As with all persons, Jesus’ love internalizes the believer into his own self-love. Jesus’ love to himself, and, in this sense, the Father’s love to him, must now include the believer. “Christ loves the elect with so great and strong a love, they are so near to him, that God looks upon them as it were as parts of him.”

Now if it be inquired how much love is sufficient for that, I answer, that if Christ loves men so that when they are to be destroyed, he out of mere love is willing to take their destruction upon himself—or what is equivalent to their destruction—then is Christ’s love sufficient in God’s account to make them one, for this reason, because when it is so, his love is such as does as it were of itself put the love in the beloved’s stead, even to the utmost and the most extreme case. That love that makes the lover willing to be in the stead of the beloved, even in the last extremity and where the beloved’s utmost is concerned, even to perfect ruin and destruction, such love makes a thorough union.

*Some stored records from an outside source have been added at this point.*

-- pv_equiv track=rewrite | github.com/fpoisson2/FormationIA | scripts/build_island_border.py | compute_border_mask
-- ===== SOURCE A (Python) =====
-- from typing import Dict, Iterable, List, Sequence, Tuple
--
-- CARDINAL_OFFSETS = {
--     "north": (0, -1),
--     "east": (1, 0),
--     "south": (0, 1),
--     "west": (-1, 0),
-- }
--
-- def compute_border_mask(inside: List[List[bool]]) -> List[List[bool]]:
--     height = len(inside)
--     width = len(inside[0]) if inside else 0
--     border = [[False] * width for _ in range(height)]
--     for y in range(height):
--         for x in range(width):
--             if not inside[y][x]:
--                 continue
--             for dx, dy in CARDINAL_OFFSETS.values():
--                 nx, ny = x + dx, y + dy
--                 if nx < 0 or nx >= width or ny < 0 or ny >= height or not inside[ny][nx]:
--                     border[y][x] = True
--                     break
--     return border
-- ===== SOURCE B (Python) =====
-- def compute_border_mask(inside):
--     height = len(inside)
--     width = len(inside[0]) if inside else 0
--     rows = [row[:width] for row in inside]
--     false_row = [False] * width
--     above = [false_row] + rows[:height - 1]
--     below = rows[1:] + [false_row]
--     border = []
--     for row, up, dn in zip(rows, above, below):
--         left = [False] + row[:width - 1]
--         right = row[1:] + [False]
--         border.append([c and not (u and d and l and r)
--                        for c, u, d, l, r in zip(row, up, dn, left, right)])
--     return border
-- ===== Notes on version B (the rewrite author's own statement) =====
-- stated objective: alternative
-- what changed: B computes the border by whole-grid erosion with shifted copies: it builds the above/below row-shifted grids and left/right column-shifted rows once and zips them, so the per-cell offset loop with four bounds checks disappears into bulk slicing/zipping; Pre_ excludes ragged grids with a row shorter than the first row, on which A raises IndexError.
import Mathlib
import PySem

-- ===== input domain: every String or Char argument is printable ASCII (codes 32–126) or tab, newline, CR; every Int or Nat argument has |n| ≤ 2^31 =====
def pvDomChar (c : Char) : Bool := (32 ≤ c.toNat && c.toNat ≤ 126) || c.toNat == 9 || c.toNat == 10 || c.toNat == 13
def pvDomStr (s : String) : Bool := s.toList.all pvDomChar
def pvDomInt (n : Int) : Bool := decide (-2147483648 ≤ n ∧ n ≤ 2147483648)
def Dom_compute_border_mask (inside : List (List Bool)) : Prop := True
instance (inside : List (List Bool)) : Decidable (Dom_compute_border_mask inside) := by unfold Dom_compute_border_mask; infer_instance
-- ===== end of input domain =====

-- B computes the border by whole-grid erosion with shifted copies (above/below row
-- shifts, left/right column shifts, zipped), instead of A's per-cell offset loop with
-- bounds guards (objective: alternative).

-- ===== PORT A =====
-- inside[i][j] for Python Int indices (in range wherever A's guards let it be read)
def pvPyCell (g : List (List Bool)) (i j : Int) : Bool :=
  (PySem.List.pyGet? ((PySem.List.pyGet? g i).getD []) j).getD false

def compute_border_mask (inside : List (List Bool)) : List (List Bool) :=
  let height := inside.length
  let width := if inside = [] then 0 else (inside.headD []).length
  (List.range height).map (fun (y : Nat) =>
    (List.range width).map (fun (x : Nat) =>
      if !(pvPyCell inside (y : Int) (x : Int)) then false
      else
        -- for dx, dy in CARDINAL_OFFSETS.values(): north, east, south, west; break at first hit
        [((0:Int),(-1:Int)), ((1:Int),(0:Int)), ((0:Int),(1:Int)), ((-1:Int),(0:Int))].any
          (fun d =>
            let nx : Int := (x : Int) + d.1
            let ny : Int := (y : Int) + d.2
            decide (nx < 0) || decide (nx ≥ (width : Int)) || decide (ny < 0) ||
              decide (ny ≥ (height : Int)) || !(pvPyCell inside ny nx))))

For Edwards’s redemptive reasoning to work, the patron and client must be united together in an act of faith and love. But the patron and the friend—Jesus and the Father, respectively—must be united to provide the foundation for Jesus to act on behalf of his people. Jesus can save his people, not only because he shares the nature and love of the Father, but also because he shares the nature of the saints and has loved them into union with himself (recalling that this union is in the Spirit of love).

If it be inquired how great a love it ought to be, in order to their being accepted for his sake, I answer: the love should be so great as to be justly looked upon [as] a thorough union with them, so great that Christ may be justly looked upon as making himself one with them, such a love as is thoroughly assuming them into union with himself.

Furthermore, because Jesus has taken on the sinners’ cause as his own, suffering all that was needed for their full redemption, they can know true salvation in him. The role of the clients, simply enough, is to be clients—to cleave to Christ and trust that he, their patron, will do all that is needed in recommending them to the Father.

It is here that Edwards’s patron-client imagery gives way to his prior and more fundamental metaphor for the relation of the elect to Christ—that of bride and groom. The uniting of faith is the uniting of marriage, not only between the church and Christ but also between the individual soul and Christ.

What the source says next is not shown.